- _Excerpted data_:
-- pv_equiv track=rewrite | github.com/ruanwensheng/serperior | backend/serperior/api/analyzer.py | _analyze_keyword_timeline
-- ===== SOURCE A (Python) =====
-- from typing import List, Dict, Tuple, Optional
--
-- def _analyze_keyword_timeline(articles: List[Dict],
--                                top_keywords: List[Tuple[str, int]]) -> Dict:
--     """Phân tích keywords theo timeline"""
--     top_5_words = [word for word, _ in top_keywords[:5]]
--
--     # Group by date
--     by_date = {}
--     for article in articles:
--         date = article.get('date')
--         if not date:
--             continue
--
--         if date not in by_date:
--             by_date[date] = []
--         by_date[date].append(article)
--
--     # Count keywords per date
--     timeline = {}
--     for date, day_articles in sorted(by_date.items()):
--         day_text = " ".join([
--             f"{a.get('title', '')} {a.get('body', '')}"
--             for a in day_articles
--         ]).lower()
--
--         timeline[date] = {
--             word: day_text.count(word)
--             for word in top_5_words
--         }
--
--     return timeline
-- ===== SOURCE B (Python) =====
-- def _analyze_keyword_timeline(articles, top_keywords):
--     """Keyword timeline: sorted set of distinct dates + a per-date scan (no grouping dict)."""
--     top_5_words = [word for word, _ in top_keywords[:5]]
--     dated = [a for a in articles if a.get('date')]
--
--     def day_counts(d):
--         day_text = " ".join(
--             f"{a.get('title', '')} {a.get('body', '')}"
--             for a in dated if a['date'] == d
--         ).lower()
--         return {word: day_text.count(word) for word in top_5_words}
--
--     return {d: day_counts(d) for d in sorted({a['date'] for a in dated})}
-- ===== Notes on version B (the rewrite author's own statement) =====
-- stated objective: alternative
-- what changed: B drops A's hash-grouping dict entirely: it filters the dated articles once, then builds the result directly as a comprehension over the sorted set of distinct dates, re-scanning the dated articles per date.
import Mathlib
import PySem

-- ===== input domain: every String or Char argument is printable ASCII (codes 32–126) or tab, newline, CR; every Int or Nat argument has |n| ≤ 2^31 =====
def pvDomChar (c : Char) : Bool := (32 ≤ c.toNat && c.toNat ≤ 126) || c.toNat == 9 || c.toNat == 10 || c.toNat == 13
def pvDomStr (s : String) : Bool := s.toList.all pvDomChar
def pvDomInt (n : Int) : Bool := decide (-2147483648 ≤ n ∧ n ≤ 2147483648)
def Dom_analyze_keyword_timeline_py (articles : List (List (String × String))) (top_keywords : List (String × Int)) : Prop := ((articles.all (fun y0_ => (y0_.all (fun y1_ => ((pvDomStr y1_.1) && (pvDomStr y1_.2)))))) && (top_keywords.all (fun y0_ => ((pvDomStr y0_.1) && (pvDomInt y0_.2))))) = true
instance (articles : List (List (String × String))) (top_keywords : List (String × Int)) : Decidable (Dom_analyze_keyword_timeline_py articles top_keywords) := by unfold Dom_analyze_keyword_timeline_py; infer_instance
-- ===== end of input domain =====

-- ===== PORT A =====
-- B changes the decomposition: sorted set of distinct dates + per-date scan, no grouping dict.
-- Shared accessor helpers (dict.get of an article, Python: first-match lookup in the assoc list).
def pvGetOpt (a : List (String × String)) (k : String) : Option String :=
  (a.find? (fun p => p.1 == k)).map (fun p => p.2)

def pvGetDflt (a : List (String × String)) (k : String) : String :=
  (pvGetOpt a k).getD ""

-- " ".join(f"{a.get('title','')} {a.get('body','')}" for a in day_articles).lower()
def pvDayText (day_articles : List (List (String × String))) : String :=
  PySem.Str.lower (PySem.Str.join " "
    (day_articles.map (fun a => PySem.Str.join " " [pvGetDflt a "title", pvGetDflt a "body"])))

-- {word: day_text.count(word) for word in top_5_words}
def pvRow (top_5_words : List String) (day_text : String) : List (String × Int) :=
  top_5_words.map (fun w => (w, (PySem.Str.count day_text w : Int)))

def analyze_keyword_timeline_py (articles : List (List (String × String))) (top_keywords : List (String × Int)) : List (String × List (String × Int)) :=
  let top_5_words := (PySem.List.slice top_keywords none (some 5)).map (fun p => p.1)
  -- group by date (skip falsy date = missing or "")
  let by_date : PySem.Dict String (List (List (String × String))) :=
    articles.foldl (fun d article =>
      match pvGetOpt article "date" with
      | none => d
      | some date =>
        if date == "" then d
        else
          let d := if d.contains date then d else d.insert date []
          d.modify date [] (fun xs => xs ++ [article])) PySem.Dict.empty
  -- sorted(by_date.items()): dict keys are distinct, so Python's tuple comparison is decided by the key
  let sorted_items := PySem.List.sorted by_date.items (fun p => p.1)
  (sorted_items.foldl (fun tl p =>
      tl.insert p.1 (pvRow top_5_words (pvDayText p.2))) PySem.Dict.empty).items

-- ===== PORT B =====
-- a.get('date') is truthy (present and non-empty)
def pvDateTruthy (a : List (String × String)) : Bool :=
  match pvGetOpt a "date" with
  | some s => !(s == "")
  | none => false

def analyze_keyword_timeline_py_alt (articles : List (List (String × String))) (top_keywords : List (String × Int)) : List (String × List (String × Int)) :=
  let top_5_words := (PySem.List.slice top_keywords none (some 5)).map (fun p => p.1)
  let dated := articles.filter pvDateTruthy
  -- sorted({a['date'] for a in dated}); 'date' is present on every element of dated, so a['date'] = pvGetDflt a "date"
  let dates := PySem.List.sorted (PySem.Set.ofList (dated.map (fun a => pvGetDflt a "date"))) (fun d => d)
  dates.map (fun d =>
    (d, pvRow top_5_words (pvDayText (dated.filter (fun a => pvGetDflt a "date" == d)))))

-- ===== PRECONDITION & SPEC =====
def Spec_analyze_keyword_timeline_py (articles : List (List (String × String))) (top_keywords : List (String × Int)) (out : List (String × List (String × Int))) : Prop := out = analyze_keyword_timeline_py_alt articles top_keywords
instance (articles : List (List (String × String))) (top_keywords : List (String × Int)) (out : List (String × List (String × Int))) : Decidable (Spec_analyze_keyword_timeline_py articles top_keywords out) := by unfold Spec_analyze_keyword_timeline_py; infer_instance

-- ===== CLAIM (what is proved, stated in full; the proofs are below) =====
def Claim_equal_analyze_keyword_timeline_py : Prop := ∀ (articles : List (List (String × String))) (top_keywords : List (String × Int)), Dom_analyze_keyword_timeline_py articles top_keywords → Spec_analyze_keyword_timeline_py articles top_keywords (analyze_keyword_timeline_py articles top_keywords)


-- ===== LEMMAS AND PROOFS =====

-- abbreviations for the proofs
def pvDKey (a : List (String × String)) : String := pvGetDflt a "date"

def pvGrp (dated : List (List (String × String))) (d : String) : List (List (String × String)) :=
  dated.filter (fun a => pvDKey a == d)

-- the setdefault-then-append pattern of A's grouping loop is a single modify
theorem modify_setdefault {nu : Type} (d : PySem.Dict String (List nu)) (k : String) (f : List nu → List nu) :
    (if d.contains k then d else d.insert k []).modify k [] f = d.modify k [] f := by
  by_cases h : d.contains k = true
  · simp [h]
  · simp only [Bool.not_eq_true] at h
    simp [h, PySem.Dict.modify, PySem.Dict.getD_insert_self,
      PySem.Dict.insert_insert_self, PySem.Dict.getD_of_not_contains d [] h]

-- A's grouping-loop body, rewritten through the truthiness test
theorem body_eq (d : PySem.Dict String (List (List (String × String)))) (article : List (String × String)) :
    (match pvGetOpt article "date" with
      | none => d
      | some date =>
        if date == "" then d
        else
          (if d.contains date then d else d.insert date []).modify date [] (fun xs => xs ++ [article])) =
    (if pvDateTruthy article then d.modify (pvDKey article) [] (fun xs => xs ++ [article]) else d) := by
  unfold pvDateTruthy pvDKey pvGetDflt
  cases h : pvGetOpt article "date" with
  | none => simp
  | some s =>
    by_cases hs : s = ""
    · simp [hs]
    · simp [hs, modify_setdefault]

-- A's grouping dict is the modify-fold over the dated articles, keyed by date
theorem byDate_eq (articles : List (List (String × String))) :
    (articles.foldl (fun d article =>
      match pvGetOpt article "date" with
      | none => d
      | some date =>
        if date == "" then d
        else
          (if d.contains date then d else d.insert date []).modify date [] (fun xs => xs ++ [article]))
      PySem.Dict.empty) =
    ((articles.filter pvDateTruthy).map (fun a => (pvDKey a, a))).foldl
      (fun d p => d.modify p.1 [] (fun xs => xs ++ [p.2])) PySem.Dict.empty := by
  rw [List.foldl_map, List.foldl_filter]
  congr 1
  funext d a
  exact body_eq d a

theorem items_byDate (dated : List (List (String × String))) :
    ((dated.map (fun a => (pvDKey a, a))).foldl
      (fun d p => d.modify p.1 [] (fun xs => xs ++ [p.2])) PySem.Dict.empty).items =
    (PySem.Set.ofList (dated.map pvDKey)).map (fun k => (k, pvGrp dated k)) := by
  have hnd : ((dated.map (fun a => (pvDKey a, a))).foldl
      (fun d p => d.modify p.1 [] (fun xs => xs ++ [p.2])) PySem.Dict.empty).keys.Nodup :=
    PySem.Dict.nodup_keys_foldl_modify_key _ Prod.fst [] (fun _ p xs => xs ++ [p.2]) _
      (by simp [PySem.Dict.keys_empty])
  rw [PySem.Dict.items_eq_map_keys _ hnd []]
  rw [PySem.Dict.keys_foldl_modify_key _ Prod.fst [] (fun _ p xs => xs ++ [p.2])]
  simp only [PySem.Dict.keys_empty, PySem.Set.update_nil_left, List.map_map]
  apply List.map_congr_left
  intro k _
  rw [PySem.Dict.getD_foldl_modify_append]
  rw [PySem.Dict.getD_of_not_contains _ _ rfl]
  simp only [List.nil_append, pvGrp]
  simp [List.filter_map, Function.comp_def]

theorem sorted_items_byDate (dated : List (List (String × String))) :
    PySem.List.sorted
      (((dated.map (fun a => (pvDKey a, a))).foldl
        (fun d p => d.modify p.1 [] (fun xs => xs ++ [p.2])) PySem.Dict.empty).items)
      (fun p => p.1) =
    (PySem.List.sorted (PySem.Set.ofList (dated.map pvDKey)) (fun d => d)).map
      (fun d => (d, pvGrp dated d)) := by
  rw [items_byDate]
  apply PySem.List.sorted_eq_of_perm_of_pairwise_lt
  · exact (PySem.List.sorted_perm _ _ false).map _
  · rw [List.pairwise_map]
    have hle := PySem.List.sorted_pairwise (PySem.Set.ofList (dated.map pvDKey)) (fun d => d)
    have hnd : (PySem.List.sorted (PySem.Set.ofList (dated.map pvDKey)) (fun d => d)).Nodup :=
      ((PySem.List.sorted_perm _ _ false).nodup_iff).mpr (PySem.Set.nodup_ofList _)
    exact (hnd.and hle).imp (fun h => lt_of_le_of_ne h.2 h.1)

theorem main_eq (articles : List (List (String × String))) (top_keywords : List (String × Int)) :
    analyze_keyword_timeline_py articles top_keywords = analyze_keyword_timeline_py_alt articles top_keywords := by
  have hfresh : ∀ d ∈ PySem.List.sorted (PySem.Set.ofList ((articles.filter pvDateTruthy).map pvDKey)) (fun d => d),
      (PySem.Dict.empty : PySem.Dict String (List (String × Int))).contains d = false := fun _ _ => rfl
  have hnd : ((PySem.List.sorted (PySem.Set.ofList ((articles.filter pvDateTruthy).map pvDKey)) (fun d => d)).map (fun d => d)).Nodup := by
    simpa using ((PySem.List.sorted_perm (PySem.Set.ofList ((articles.filter pvDateTruthy).map pvDKey)) (fun d => d) false).nodup_iff).mpr
      (PySem.Set.nodup_ofList ((articles.filter pvDateTruthy).map pvDKey))
  unfold analyze_keyword_timeline_py analyze_keyword_timeline_py_alt
  dsimp only
  rw [byDate_eq, sorted_items_byDate, List.foldl_map]
  rw [PySem.Dict.items_foldl_insert_fresh _ (fun d => d) _ PySem.Dict.empty hfresh hnd]
  simp [pvGrp, pvDKey]
  rfl

-- ===== VERDICT (by name: the statement is the Claim_ definition above) =====
theorem analyze_keyword_timeline_py_spec : Claim_equal_analyze_keyword_timeline_py := by
  intro articles top_keywords _
  exact main_eq articles top_keywords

- _What you will do_: Beginning with the line that has "-- what changed: B" and ending with the line that has "import PySem", set down the lines above exactly and include no others.

- _Solution_:
-- what changed: B drops A's hash-grouping dict entirely: it filters the dated articles once, then builds the result directly as a comprehension over the sorted set of distinct dates, re-scanning the dated articles per date.
import Mathlib
import PySem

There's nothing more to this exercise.